[Stored data]
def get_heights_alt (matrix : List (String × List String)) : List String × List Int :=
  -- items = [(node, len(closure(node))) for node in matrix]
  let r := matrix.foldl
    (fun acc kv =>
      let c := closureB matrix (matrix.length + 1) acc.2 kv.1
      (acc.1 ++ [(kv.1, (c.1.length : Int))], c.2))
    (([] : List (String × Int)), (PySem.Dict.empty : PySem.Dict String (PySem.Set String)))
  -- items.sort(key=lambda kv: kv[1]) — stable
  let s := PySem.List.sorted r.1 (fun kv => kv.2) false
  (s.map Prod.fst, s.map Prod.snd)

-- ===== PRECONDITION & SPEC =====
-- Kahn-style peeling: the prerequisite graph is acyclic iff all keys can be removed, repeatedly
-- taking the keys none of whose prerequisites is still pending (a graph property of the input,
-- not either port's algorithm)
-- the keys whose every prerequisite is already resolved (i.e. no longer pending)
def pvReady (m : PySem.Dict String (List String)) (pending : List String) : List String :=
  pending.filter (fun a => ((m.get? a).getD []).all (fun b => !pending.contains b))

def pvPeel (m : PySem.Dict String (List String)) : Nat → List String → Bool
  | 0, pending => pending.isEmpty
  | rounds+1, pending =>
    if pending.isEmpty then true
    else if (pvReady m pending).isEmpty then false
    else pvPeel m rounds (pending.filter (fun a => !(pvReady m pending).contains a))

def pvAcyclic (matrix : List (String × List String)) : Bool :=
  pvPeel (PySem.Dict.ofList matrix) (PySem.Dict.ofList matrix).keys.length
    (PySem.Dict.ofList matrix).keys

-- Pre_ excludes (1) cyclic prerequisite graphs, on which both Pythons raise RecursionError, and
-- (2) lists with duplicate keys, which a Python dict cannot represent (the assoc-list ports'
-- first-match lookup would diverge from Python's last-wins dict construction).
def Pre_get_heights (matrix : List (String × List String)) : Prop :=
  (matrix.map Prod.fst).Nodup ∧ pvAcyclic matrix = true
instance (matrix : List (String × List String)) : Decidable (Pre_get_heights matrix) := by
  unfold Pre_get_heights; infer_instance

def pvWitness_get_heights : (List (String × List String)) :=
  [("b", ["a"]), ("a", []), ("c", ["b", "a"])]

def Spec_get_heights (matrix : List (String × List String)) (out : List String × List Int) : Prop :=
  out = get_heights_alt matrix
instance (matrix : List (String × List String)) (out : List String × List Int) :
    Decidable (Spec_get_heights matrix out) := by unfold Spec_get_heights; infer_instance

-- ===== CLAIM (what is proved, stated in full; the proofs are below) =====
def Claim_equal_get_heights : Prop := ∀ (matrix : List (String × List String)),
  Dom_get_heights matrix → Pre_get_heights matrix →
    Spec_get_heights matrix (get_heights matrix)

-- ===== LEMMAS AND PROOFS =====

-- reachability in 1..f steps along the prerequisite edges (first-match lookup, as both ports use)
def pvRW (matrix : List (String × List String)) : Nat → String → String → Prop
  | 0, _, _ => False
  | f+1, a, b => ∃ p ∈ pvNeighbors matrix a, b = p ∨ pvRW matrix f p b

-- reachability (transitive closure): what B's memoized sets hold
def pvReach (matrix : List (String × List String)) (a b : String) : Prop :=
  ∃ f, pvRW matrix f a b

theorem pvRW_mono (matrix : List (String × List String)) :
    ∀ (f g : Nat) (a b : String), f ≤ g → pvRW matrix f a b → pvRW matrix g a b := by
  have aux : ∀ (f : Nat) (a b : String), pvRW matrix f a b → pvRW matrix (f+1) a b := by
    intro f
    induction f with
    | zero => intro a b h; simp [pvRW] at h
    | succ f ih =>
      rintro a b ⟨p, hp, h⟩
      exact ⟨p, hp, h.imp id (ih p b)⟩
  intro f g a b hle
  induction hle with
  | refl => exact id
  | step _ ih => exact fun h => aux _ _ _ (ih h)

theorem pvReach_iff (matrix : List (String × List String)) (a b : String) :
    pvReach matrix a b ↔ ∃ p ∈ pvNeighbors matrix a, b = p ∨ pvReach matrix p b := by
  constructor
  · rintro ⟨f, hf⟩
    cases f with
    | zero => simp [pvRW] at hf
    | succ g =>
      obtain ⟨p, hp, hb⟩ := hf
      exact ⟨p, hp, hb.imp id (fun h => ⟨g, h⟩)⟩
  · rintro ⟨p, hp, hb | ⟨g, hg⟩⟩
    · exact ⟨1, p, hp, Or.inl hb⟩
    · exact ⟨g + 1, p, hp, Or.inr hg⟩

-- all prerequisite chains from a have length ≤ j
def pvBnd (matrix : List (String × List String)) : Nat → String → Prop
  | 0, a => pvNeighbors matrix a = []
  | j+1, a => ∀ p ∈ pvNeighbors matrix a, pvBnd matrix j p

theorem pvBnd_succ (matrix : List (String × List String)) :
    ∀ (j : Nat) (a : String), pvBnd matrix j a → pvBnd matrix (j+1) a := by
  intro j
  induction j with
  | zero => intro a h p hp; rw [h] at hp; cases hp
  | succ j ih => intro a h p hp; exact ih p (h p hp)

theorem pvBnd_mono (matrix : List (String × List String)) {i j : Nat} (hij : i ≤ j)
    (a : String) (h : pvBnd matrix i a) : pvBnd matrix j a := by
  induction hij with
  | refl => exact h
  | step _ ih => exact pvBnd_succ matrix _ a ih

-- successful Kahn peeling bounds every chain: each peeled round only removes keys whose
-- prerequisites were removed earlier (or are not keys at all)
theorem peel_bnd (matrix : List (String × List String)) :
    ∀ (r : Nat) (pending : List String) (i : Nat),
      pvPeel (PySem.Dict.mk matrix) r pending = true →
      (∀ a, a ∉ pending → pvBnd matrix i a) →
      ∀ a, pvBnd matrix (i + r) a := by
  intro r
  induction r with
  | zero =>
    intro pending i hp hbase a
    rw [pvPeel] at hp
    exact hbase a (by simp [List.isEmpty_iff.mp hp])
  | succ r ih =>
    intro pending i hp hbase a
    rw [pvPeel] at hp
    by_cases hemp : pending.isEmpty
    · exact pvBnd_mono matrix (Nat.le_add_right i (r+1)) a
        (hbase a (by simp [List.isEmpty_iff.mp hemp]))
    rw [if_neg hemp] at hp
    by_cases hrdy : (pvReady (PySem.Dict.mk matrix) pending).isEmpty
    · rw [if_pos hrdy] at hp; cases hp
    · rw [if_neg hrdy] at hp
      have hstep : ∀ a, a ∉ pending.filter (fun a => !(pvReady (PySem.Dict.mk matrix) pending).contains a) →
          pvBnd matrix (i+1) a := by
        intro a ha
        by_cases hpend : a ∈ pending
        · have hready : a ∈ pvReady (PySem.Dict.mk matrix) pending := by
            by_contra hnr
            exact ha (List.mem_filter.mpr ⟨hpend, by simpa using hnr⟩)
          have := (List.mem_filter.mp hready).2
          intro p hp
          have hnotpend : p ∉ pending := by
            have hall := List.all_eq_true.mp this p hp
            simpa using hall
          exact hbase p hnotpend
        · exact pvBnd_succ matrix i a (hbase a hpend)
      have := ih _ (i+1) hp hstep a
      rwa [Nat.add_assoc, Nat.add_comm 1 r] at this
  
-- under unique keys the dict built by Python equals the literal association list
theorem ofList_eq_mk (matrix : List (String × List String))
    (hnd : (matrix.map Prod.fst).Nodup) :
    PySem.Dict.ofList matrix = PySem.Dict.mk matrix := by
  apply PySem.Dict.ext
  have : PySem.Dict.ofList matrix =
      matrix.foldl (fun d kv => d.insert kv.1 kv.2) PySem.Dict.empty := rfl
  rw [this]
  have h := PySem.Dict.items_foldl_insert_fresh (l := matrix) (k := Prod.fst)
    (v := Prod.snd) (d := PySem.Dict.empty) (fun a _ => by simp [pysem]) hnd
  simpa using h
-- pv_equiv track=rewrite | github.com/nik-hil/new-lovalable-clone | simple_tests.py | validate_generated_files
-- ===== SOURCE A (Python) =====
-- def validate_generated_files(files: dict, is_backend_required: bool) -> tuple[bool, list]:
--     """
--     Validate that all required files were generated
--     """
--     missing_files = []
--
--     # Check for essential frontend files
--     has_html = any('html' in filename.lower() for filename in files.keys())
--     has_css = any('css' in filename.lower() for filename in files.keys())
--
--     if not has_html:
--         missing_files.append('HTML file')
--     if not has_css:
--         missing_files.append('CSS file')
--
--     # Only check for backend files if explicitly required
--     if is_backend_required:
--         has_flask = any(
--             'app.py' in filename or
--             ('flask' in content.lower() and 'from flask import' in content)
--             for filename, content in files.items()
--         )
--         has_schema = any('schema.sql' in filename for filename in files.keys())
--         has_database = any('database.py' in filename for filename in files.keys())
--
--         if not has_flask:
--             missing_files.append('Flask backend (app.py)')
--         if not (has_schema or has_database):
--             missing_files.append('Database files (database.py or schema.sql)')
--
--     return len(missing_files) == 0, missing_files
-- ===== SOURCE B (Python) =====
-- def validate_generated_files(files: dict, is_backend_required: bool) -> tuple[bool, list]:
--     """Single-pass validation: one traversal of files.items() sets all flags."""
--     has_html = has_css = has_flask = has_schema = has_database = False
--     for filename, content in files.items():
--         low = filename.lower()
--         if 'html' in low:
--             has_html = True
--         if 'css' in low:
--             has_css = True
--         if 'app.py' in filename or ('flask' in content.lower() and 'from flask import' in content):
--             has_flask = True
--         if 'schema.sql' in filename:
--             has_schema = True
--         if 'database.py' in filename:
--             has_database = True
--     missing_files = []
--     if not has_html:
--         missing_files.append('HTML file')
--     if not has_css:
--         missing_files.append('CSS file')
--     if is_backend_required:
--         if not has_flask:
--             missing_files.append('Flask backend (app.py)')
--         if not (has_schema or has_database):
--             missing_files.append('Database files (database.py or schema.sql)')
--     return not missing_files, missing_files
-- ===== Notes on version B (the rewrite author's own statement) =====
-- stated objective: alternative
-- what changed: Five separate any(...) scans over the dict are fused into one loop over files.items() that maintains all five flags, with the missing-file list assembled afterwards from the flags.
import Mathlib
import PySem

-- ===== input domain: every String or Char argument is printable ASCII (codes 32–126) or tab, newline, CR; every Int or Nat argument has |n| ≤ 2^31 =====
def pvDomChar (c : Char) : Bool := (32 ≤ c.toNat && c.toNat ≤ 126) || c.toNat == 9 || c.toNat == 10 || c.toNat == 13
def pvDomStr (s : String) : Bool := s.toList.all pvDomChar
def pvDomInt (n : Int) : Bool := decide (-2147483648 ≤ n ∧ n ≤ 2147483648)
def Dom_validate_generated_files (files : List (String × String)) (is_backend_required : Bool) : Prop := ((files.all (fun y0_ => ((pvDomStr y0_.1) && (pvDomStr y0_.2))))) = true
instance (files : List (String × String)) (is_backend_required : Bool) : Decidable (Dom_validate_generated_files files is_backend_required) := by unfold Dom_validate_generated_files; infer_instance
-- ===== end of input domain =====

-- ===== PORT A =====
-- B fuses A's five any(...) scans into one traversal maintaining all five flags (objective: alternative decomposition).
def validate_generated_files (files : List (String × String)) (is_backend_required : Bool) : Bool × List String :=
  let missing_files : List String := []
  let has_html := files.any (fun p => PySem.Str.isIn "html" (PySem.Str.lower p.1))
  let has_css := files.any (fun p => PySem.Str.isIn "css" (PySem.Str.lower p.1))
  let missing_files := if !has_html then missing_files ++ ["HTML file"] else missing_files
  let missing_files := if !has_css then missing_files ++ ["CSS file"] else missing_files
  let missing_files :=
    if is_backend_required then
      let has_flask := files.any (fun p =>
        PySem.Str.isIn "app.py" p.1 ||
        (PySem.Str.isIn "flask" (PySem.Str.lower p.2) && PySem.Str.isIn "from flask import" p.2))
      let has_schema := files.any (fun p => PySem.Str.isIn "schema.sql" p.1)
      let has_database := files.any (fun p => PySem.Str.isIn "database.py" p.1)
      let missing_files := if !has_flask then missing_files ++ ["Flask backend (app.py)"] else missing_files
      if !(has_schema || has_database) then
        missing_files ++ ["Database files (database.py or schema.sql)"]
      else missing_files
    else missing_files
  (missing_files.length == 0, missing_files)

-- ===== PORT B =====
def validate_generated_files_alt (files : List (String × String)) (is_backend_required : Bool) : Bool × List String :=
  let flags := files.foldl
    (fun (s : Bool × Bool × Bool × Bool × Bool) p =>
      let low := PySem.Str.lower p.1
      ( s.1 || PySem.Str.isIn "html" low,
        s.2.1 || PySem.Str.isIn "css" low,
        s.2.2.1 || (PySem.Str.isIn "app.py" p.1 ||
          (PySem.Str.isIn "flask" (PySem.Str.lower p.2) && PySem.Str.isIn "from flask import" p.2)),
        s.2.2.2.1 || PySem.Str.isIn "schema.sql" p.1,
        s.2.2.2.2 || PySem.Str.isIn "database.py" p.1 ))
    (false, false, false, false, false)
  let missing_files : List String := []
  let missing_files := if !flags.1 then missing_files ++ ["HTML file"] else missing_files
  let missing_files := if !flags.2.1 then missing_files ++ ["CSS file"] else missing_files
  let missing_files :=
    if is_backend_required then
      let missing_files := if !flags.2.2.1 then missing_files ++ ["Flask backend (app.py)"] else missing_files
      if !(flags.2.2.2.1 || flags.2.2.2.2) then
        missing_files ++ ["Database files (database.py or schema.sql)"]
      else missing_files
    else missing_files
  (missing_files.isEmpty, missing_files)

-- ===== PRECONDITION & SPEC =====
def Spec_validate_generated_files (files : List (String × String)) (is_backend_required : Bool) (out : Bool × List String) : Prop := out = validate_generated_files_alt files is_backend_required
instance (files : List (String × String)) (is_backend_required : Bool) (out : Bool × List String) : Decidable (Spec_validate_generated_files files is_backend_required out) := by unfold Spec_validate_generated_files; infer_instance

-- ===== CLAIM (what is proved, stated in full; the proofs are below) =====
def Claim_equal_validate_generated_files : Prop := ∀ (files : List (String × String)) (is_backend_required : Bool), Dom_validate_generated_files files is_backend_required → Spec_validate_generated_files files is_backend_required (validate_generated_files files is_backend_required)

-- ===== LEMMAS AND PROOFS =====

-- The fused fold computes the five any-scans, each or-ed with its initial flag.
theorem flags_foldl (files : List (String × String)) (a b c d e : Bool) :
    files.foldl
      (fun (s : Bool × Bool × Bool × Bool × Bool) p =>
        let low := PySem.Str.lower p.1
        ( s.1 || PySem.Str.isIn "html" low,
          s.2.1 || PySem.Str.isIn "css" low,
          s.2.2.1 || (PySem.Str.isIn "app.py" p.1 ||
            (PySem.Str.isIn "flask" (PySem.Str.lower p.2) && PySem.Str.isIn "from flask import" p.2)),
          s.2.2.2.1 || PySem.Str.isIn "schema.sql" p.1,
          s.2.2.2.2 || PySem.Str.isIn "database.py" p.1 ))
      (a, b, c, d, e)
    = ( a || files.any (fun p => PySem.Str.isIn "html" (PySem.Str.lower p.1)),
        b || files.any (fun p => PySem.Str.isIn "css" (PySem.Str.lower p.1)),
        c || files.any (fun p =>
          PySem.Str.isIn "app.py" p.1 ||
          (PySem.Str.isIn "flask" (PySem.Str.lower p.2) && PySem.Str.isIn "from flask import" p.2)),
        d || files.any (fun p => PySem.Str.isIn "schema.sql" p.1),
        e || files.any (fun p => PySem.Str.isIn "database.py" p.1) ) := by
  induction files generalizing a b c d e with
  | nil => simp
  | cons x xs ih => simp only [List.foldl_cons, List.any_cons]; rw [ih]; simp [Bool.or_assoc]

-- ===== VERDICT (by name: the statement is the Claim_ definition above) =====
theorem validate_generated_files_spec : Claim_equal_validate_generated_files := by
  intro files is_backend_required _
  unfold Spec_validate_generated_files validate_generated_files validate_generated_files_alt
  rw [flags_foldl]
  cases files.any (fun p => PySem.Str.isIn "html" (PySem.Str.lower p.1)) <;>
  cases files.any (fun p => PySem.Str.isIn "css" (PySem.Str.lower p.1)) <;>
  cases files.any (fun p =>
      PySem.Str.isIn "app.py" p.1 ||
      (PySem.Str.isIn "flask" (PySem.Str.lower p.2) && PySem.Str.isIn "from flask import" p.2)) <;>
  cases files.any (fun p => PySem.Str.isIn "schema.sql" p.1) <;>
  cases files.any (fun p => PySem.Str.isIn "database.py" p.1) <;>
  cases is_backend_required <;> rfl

Problem requirements
Please go through the entries and show every line with the word "import".

Exercise response
--             ('flask' in content.lower() and 'from flask import' in content)
--         if 'app.py' in filename or ('flask' in content.lower() and 'from flask import' in content):
import Mathlib
import PySem
        (PySem.Str.isIn "flask" (PySem.Str.lower p.2) && PySem.Str.isIn "from flask import" p.2))
          (PySem.Str.isIn "flask" (PySem.Str.lower p.2) && PySem.Str.isIn "from flask import" p.2)),
            (PySem.Str.isIn "flask" (PySem.Str.lower p.2) && PySem.Str.isIn "from flask import" p.2)),
          (PySem.Str.isIn "flask" (PySem.Str.lower p.2) && PySem.Str.isIn "from flask import" p.2)),
      (PySem.Str.isIn "flask" (PySem.Str.lower p.2) && PySem.Str.isIn "from flask import" p.2)) <;>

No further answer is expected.